Similar to above. Denote by $P(x,y)$ the assertion. Note that $f(x)=x$ and $f(x)=-x$ are solutions.

Plugging in $f(x)=cx$ in the original equation, we get $f(x)=\pm x$ as the only solutions.

Orestis_Lignos wrote: Could someone check this? It is quite different from anyone else's solutions (I think) and I wonder whether there is something wrong with it. Let $P(x,y)$ be the given functional equation. We have that $P(0,x) \Rightarrow f(xf(0))=f(0)$, which if $f(0) \neq 0$ implies that $f$ is constant, which is easily seen to be a contradiction. Hence, $f(0)=0$. Therefore $$P(x,0) \Rightarrow f(xf(x))=x^2$$We now proceed with some Claims: Claim 1: $f(x)=0$ if and only if $x=0$ Proof: Let $a \in \mathbb{R}$ such that $f(a)=0$. Then, $a^2=f(af(a))=f(0)=0$, hence $a=0$ $\blacksquare$. Claim 2: $f(x)$ is injective. Proof: Suppose that there existed $A \neq B$ such that $f(A)=f(B)$. Then, $$P(B,A-B) \Rightarrow f(Bf(A))=f((A-B)f(B))+B^2,$$and since $f(Bf(A))=f(Bf(B))=B^2$, we obtain $f((A-B)f(B))=0$, which by Claim 1 implies $(A-B)f(B)=0$, hence $f(B)=f(A)=0$ which by Claim 1 implies $A=B=0$, a contradiction. Therefore, $f(x)$ is injective $\blacksquare$. Claim 3: $f$ is odd. Proof: Since $f$ is injective and $$f(xf(x))=x^2=(-x)^2=f(-xf(-x)),$$we have $xf(x)=-xf(-x)$ hence $f(-x)=-f(x)$ if $x \neq 0$, which along with $f(0)=0$ implies that $f$ is odd $\blacksquare$. Back to the problem, $x=1$ at $f(xf(x))=x^2$ implies $f(f(1))=1$, hence $f(1)^2=f(f(1)f(f(1)))=f(f(1))=1$, implying $f(1) \in \{1,-1 \}$. Case 1: $f(1)=1$. Since $f$ is odd $f(-1)=-1$. Now, $P(1,x) \Rightarrow f(f(x+1))=f(x)+1$. In addition, $$P(x,-1-x) \Rightarrow f(xf(-1))=f((-1-x)f(x))+x^2 \Rightarrow f((x+1)f(x))=f(x)+x^2.$$Note that $$P(x+1,-1) \Rightarrow f((x+1)f(x))=f(-f(x+1))+(x+1)^2=(x+1)^2-f(f(x+1))=(x+1)^2-(f(x)+1),$$therefore $$(x+1)^2-f(x)-1=f((x+1)f(x))=f(x)+x^2,$$which easily turns out to give $f(x)=x$, which evidently satisfies.

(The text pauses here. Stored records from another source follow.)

-- pv_equiv track=rewrite | github.com/blunkx/110-Information-Security | HW1/hw1-decryption.py | vernam
-- ===== SOURCE A (Python) =====
-- def vernam(key: str, ciphertext: str) -> str:
--     key = key.upper()
--     ciphertext = ciphertext.upper()
--     upper = "ABCDEFGHIJKLMNOPQRSTUVWXYZ"
--     plaintext = []
--     for i, j in zip(ciphertext, range(len(ciphertext))):
--         plaintext.append(upper[(upper.index(i) ^ upper.index(key[j])) % 26])
--         key += plaintext[-1]
--     plaintext = "".join(plaintext)
--     return plaintext
-- ===== SOURCE B (Python) =====
-- def vernam(key: str, ciphertext: str) -> str:
--     key = key.upper()
--     ciphertext = ciphertext.upper()
--     upper = "ABCDEFGHIJKLMNOPQRSTUVWXYZ"
--     L = len(key)
--     n = len(ciphertext)
--     plaintext = []
--     for j in range(min(L, n)):
--         plaintext.append(upper[(upper.index(ciphertext[j]) ^ upper.index(key[j])) % 26])
--     for j in range(L, n):
--         plaintext.append(upper[(upper.index(ciphertext[j]) ^ upper.index(plaintext[j - L])) % 26])
--     return "".join(plaintext)
-- ===== Notes on version B (the rewrite author's own statement) =====
-- stated objective: simpler
-- what changed: B drops A's growing key string (key += plaintext[-1] each step) and instead runs two plain index loops: the first min(len(key),n) positions use the key directly, the rest read the keystream straight from the already-produced plaintext at j-len(key).
import Mathlib
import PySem

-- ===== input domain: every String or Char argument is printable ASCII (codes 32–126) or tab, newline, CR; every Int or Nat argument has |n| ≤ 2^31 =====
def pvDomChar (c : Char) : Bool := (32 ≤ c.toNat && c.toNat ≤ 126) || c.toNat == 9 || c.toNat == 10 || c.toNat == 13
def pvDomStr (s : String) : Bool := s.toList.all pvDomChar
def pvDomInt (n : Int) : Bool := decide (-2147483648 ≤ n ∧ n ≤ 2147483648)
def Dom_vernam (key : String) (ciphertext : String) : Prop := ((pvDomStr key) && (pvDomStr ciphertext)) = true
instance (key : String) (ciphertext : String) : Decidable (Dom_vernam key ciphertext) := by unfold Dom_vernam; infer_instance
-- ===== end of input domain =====

-- B replaces A's growing key string by two plain index loops (keystream head from the key,
-- tail read directly from the produced plaintext): simpler decomposition, same result.

-- ===== PORT A =====

/-- the alphabet `upper = "ABCDEFGHIJKLMNOPQRSTUVWXYZ"` -/
def pvUpper : List Char := "ABCDEFGHIJKLMNOPQRSTUVWXYZ".toList

/-- `upper[(upper.index(i) ^ upper.index(k)) % 26]` — shared verbatim by both Pythons.
    `index?.getD 0` / `getD 'A'`: Python raises there (excluded by `Pre_vernam`). -/
def pvEnc (i k : Char) : Char :=
  pvUpper.getD ((((PySem.List.index? pvUpper i).getD 0) ^^^ ((PySem.List.index? pvUpper k).getD 0)) % 26) 'A'

/-- A's loop: `for i, j in zip(ciphertext, range(len(ciphertext)))`, appending to both
    the plaintext and the key.  `key[j]` is `pyGet?` (default unreachable under `Pre_`). -/
def vernamGoA : List Char → Nat → List Char → List Char → List Char
  | [], _, _, acc => acc
  | i :: rest, j, key, acc =>
    let c := pvEnc i ((PySem.List.pyGet? key ((j : Nat) : Int)).getD 'A')
    vernamGoA rest (j + 1) (key ++ [c]) (acc ++ [c])

def vernam (key : String) (ciphertext : String) : String :=
  String.ofList (vernamGoA (PySem.Chars.upper ciphertext.toList) 0 (PySem.Chars.upper key.toList) [])

-- ===== PORT B =====

def vernam_alt (key : String) (ciphertext : String) : String :=
  let keyL := PySem.Chars.upper key.toList
  let ct := PySem.Chars.upper ciphertext.toList
  let L := keyL.length
  let n := ct.length
  -- for j in range(min(L, n)): plaintext.append(enc(ciphertext[j], key[j]))
  let pt1 := (PySem.List.pyRange 0 (((min L n : Nat)) : Int) 1).foldl
    (fun pt j => pt ++ [pvEnc ((PySem.List.pyGet? ct j).getD 'A') ((PySem.List.pyGet? keyL j).getD 'A')]) []
  -- for j in range(L, n): plaintext.append(enc(ciphertext[j], plaintext[j - L]))
  let pt2 := (PySem.List.pyRange ((L : Nat) : Int) ((n : Nat) : Int) 1).foldl
    (fun pt j => pt ++ [pvEnc ((PySem.List.pyGet? ct j).getD 'A') ((PySem.List.pyGet? pt (j - ((L : Nat) : Int))).getD 'A')]) pt1
  String.ofList pt2

-- ===== PRECONDITION & SPEC =====
-- Pre_ excludes exactly the inputs where Python A raises: a non-letter among the characters
-- it looks up in `upper` (ValueError from upper.index), or an empty key with a nonempty
-- ciphertext (IndexError on key[0]).
def Pre_vernam (key : String) (ciphertext : String) : Prop :=
  (ciphertext.toList.all (fun c => PySem.Chars.isalpha c) = true) ∧
  ((key.toList.take ciphertext.toList.length).all (fun c => PySem.Chars.isalpha c) = true) ∧
  (ciphertext.toList = [] ∨ key.toList ≠ [])
instance (key : String) (ciphertext : String) : Decidable (Pre_vernam key ciphertext) := by
  unfold Pre_vernam; infer_instance

def pvWitness_vernam : String × String := ("KEY", "HELLOWORLD")

def Spec_vernam (key : String) (ciphertext : String) (out : String) : Prop := out = vernam_alt key ciphertext
instance (key : String) (ciphertext : String) (out : String) : Decidable (Spec_vernam key ciphertext out) := by unfold Spec_vernam; infer_instance

-- ===== CLAIM (what is proved, stated in full; the proofs are below) =====
def Claim_equal_vernam : Prop := ∀ (key : String) (ciphertext : String), Dom_vernam key ciphertext → Pre_vernam key ciphertext → Spec_vernam key ciphertext (vernam key ciphertext)

-- ===== LEMMAS AND PROOFS =====

/-- reference recursion: keystream char for position `j` read from the fixed key head
    or from the plaintext accumulated so far. -/
def pvRef (key0 : List Char) : List Char → Nat → List Char → List Char
  | [], _, acc => acc
  | i :: rest, j, acc =>
    pvRef key0 rest (j + 1)
      (acc ++ [pvEnc i (if j < key0.length then key0.getD j 'A' else acc.getD (j - key0.length) 'A')])

theorem pvRef_length (key0 : List Char) (xs : List Char) :
    ∀ j acc, (pvRef key0 xs j acc).length = acc.length + xs.length := by
  induction xs with
  | nil => intro j acc; simp [pvRef]
  | cons i rest ih =>
      intro j acc
      simp [pvRef, ih]
      omega

theorem pvRef_append (key0 : List Char) (xs ys : List Char) :
    ∀ j acc, pvRef key0 (xs ++ ys) j acc = pvRef key0 ys (j + xs.length) (pvRef key0 xs j acc) := by
  induction xs with
  | nil => intro j acc; simp [pvRef]
  | cons i rest ih =>
      intro j acc
      simp only [List.cons_append, pvRef, ih, List.length_cons]
      ring_nf

/-- A's loop, with the growing key split into the fixed head and the accumulator, is `pvRef`. -/
theorem vernamGoA_eq_pvRef (key0 : List Char) (xs : List Char) :
    ∀ j acc, acc.length = j → vernamGoA xs j (key0 ++ acc) acc = pvRef key0 xs j acc := by
  induction xs with
  | nil => intro j acc _; rfl
  | cons i rest ih =>
      intro j acc hlen
      have hget : (PySem.List.pyGet? (key0 ++ acc) ((j : Nat) : Int)).getD 'A'
          = (if j < key0.length then key0.getD j 'A' else acc.getD (j - key0.length) 'A') := by
        rw [PySem.List.pyGet?_natCast, List.getElem?_append]
        by_cases h : j < key0.length
        · simp [h, List.getD]
        · simp [h, List.getD]
      simp only [vernamGoA, pvRef, hget]
      rw [List.append_assoc]
      exact ih (j + 1) (acc ++ [_]) (by simp [hlen])

/-- B's first loop (over `range(min L n)`) is `pvRef` on the corresponding slice of `ct`. -/
theorem foldB1_eq_pvRef (key0 ct : List Char) (m : Nat) (hmL : m ≤ key0.length) (hmn : m ≤ ct.length) :
    ∀ (a : Nat), a ≤ m → ∀ acc,
      (PySem.List.pyRange ((a : Nat) : Int) ((m : Nat) : Int) 1).foldl
        (fun pt j => pt ++ [pvEnc ((PySem.List.pyGet? ct j).getD 'A') ((PySem.List.pyGet? key0 j).getD 'A')]) acc
      = pvRef key0 ((ct.take m).drop a) a acc := by
  intro a ha
  induction h : m - a generalizing a with
  | zero =>
      intro acc
      have hma : m = a := by omega
      subst hma
      rw [PySem.List.pyRange_one_eq_nil (by omega)]
      simp [pvRef]
  | succ k ih =>
      intro acc
      have ham : a < m := by omega
      rw [PySem.List.pyRange_one_cons (by exact_mod_cast ham)]
      have han : a < ct.length := by omega
      have haL : a < key0.length := by omega
      have hct : (PySem.List.pyGet? ct ((a : Nat) : Int)).getD 'A' = ct[a] := by
        rw [PySem.List.pyGet?_natCast]
        simp [List.getElem?_eq_getElem han]
      have hk : (PySem.List.pyGet? key0 ((a : Nat) : Int)).getD 'A' = key0.getD a 'A' := by
        rw [PySem.List.pyGet?_natCast]
        simp [List.getD]
      have hdrop : (ct.take m).drop a = ct[a] :: (ct.take m).drop (a + 1) := by
        rw [List.drop_eq_getElem_cons (by simp [han]; omega)]
        simp [List.getElem_take]
      simp only [List.foldl_cons, hct, hk, hdrop, pvRef, haL, if_pos]
      rw [show ((a : Nat) : Int) + 1 = (((a + 1 : Nat)) : Int) by push_cast; ring]
      exact ih (a + 1) (by omega) (by omega) _

/-- B's second loop (over `range(L, n)`) is `pvRef` on the tail of `ct`. -/
theorem foldB2_eq_pvRef (key0 ct : List Char) :
    ∀ (a : Nat), key0.length ≤ a → ∀ acc, acc.length = a →
      (PySem.List.pyRange ((a : Nat) : Int) ((ct.length : Nat) : Int) 1).foldl
        (fun pt j => pt ++ [pvEnc ((PySem.List.pyGet? ct j).getD 'A')
          ((PySem.List.pyGet? pt (j - ((key0.length : Nat) : Int))).getD 'A')]) acc
      = pvRef key0 (ct.drop a) a acc := by
  intro a hLa
  induction h : ct.length - a generalizing a with
  | zero =>
      intro acc _
      rw [PySem.List.pyRange_one_eq_nil (by omega), List.drop_eq_nil_of_le (by omega)]
      rfl
  | succ k ih =>
      intro acc hacc
      have han : a < ct.length := by omega
      rw [PySem.List.pyRange_one_cons (by exact_mod_cast han)]
      have hct : (PySem.List.pyGet? ct ((a : Nat) : Int)).getD 'A' = ct[a] := by
        rw [PySem.List.pyGet?_natCast]
        simp [List.getElem?_eq_getElem han]
      have hacc' : (PySem.List.pyGet? acc (((a : Nat) : Int) - ((key0.length : Nat) : Int))).getD 'A'
          = acc.getD (a - key0.length) 'A' := by
        rw [show (((a : Nat) : Int) - ((key0.length : Nat) : Int)) = (((a - key0.length : Nat)) : Int) by omega,
          PySem.List.pyGet?_natCast]
        simp [List.getD]
      have hdrop : ct.drop a = ct[a] :: ct.drop (a + 1) := List.drop_eq_getElem_cons han
      have hnot : ¬ a < key0.length := by omega
      simp only [List.foldl_cons, hct, hacc', hdrop, pvRef, hnot, if_neg, not_false_iff]
      rw [show ((a : Nat) : Int) + 1 = (((a + 1 : Nat)) : Int) by push_cast; ring]
      exact ih (a + 1) (by omega) (by omega) _ (by simp [hacc])

/-- the two ports agree on every input (the Python-raising cases excluded by `Pre_` default the
    same way in both ports, so the Lean-level equality is unconditional). -/
theorem vernam_eq_alt (key ciphertext : String) : vernam key ciphertext = vernam_alt key ciphertext := by
  simp only [vernam, vernam_alt]
  set key0 := PySem.Chars.upper key.toList with hkey0
  set ct := PySem.Chars.upper ciphertext.toList with hct
  set L := key0.length with hL
  set n := ct.length with hn
  have hA : vernamGoA ct 0 key0 [] = pvRef key0 ct 0 [] := by
    have := vernamGoA_eq_pvRef key0 ct 0 [] rfl
    simpa using this
  rw [hA]
  have h1 := foldB1_eq_pvRef key0 ct (min L n) (Nat.min_le_left _ _) (Nat.min_le_right _ _) 0
    (Nat.zero_le _) []
  simp only [Nat.cast_zero, List.drop_zero] at h1
  rw [h1]
  by_cases hLn : L ≤ n
  · have hm : min L n = L := by omega
    rw [hm]
    have hlen : (pvRef key0 (ct.take L) 0 []).length = L := by
      rw [pvRef_length]; simp; omega
    rw [foldB2_eq_pvRef key0 ct L le_rfl _ hlen]
    conv_lhs => rw [show ct = ct.take L ++ ct.drop L from (List.take_append_drop L ct).symm]
    rw [pvRef_append]
    have : 0 + (ct.take L).length = L := by simp; omega
    rw [this]
  · have hm : min L n = n := by omega
    rw [hm]
    rw [PySem.List.pyRange_one_eq_nil (by exact_mod_cast (by omega : n ≤ L))]
    simp only [List.foldl_nil]
    congr 1
    simp [hn]

-- ===== VERDICT (by name: the statement is the Claim_ definition above) =====
theorem vernam_spec : Claim_equal_vernam := by
  intro key ciphertext _ _
  unfold Spec_vernam
  exact vernam_eq_alt key ciphertext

Case 2: $f(1)=-1$. Since $f$ is odd $f(-1)=1$. Now, $P(1,x) \Rightarrow f(f(x+1))=1-f(x)$. In addition, $$P(x,-1-x) \Rightarrow f(xf(-1))=f((-1-x)f(x))+x^2 \Rightarrow f((x+1)f(x))=x^2-f(x).$$Note that $$P(x+1,-1) \Rightarrow f((x+1)f(x))=f(-f(x+1))+(x+1)^2=(x+1)^2-f(f(x+1))=(x+1)^2-(1-f(x)),$$therefore $$(x+1)^2+f(x)-1=f((x+1)f(x))=x^2-f(x),$$which easily turns out to give $f(x)=-x$, which evidently satisfies as well. Therefore, there are only two solutions, namely $f(x) \equiv x$ and $f(x) \equiv -x$. This is exactly my solution!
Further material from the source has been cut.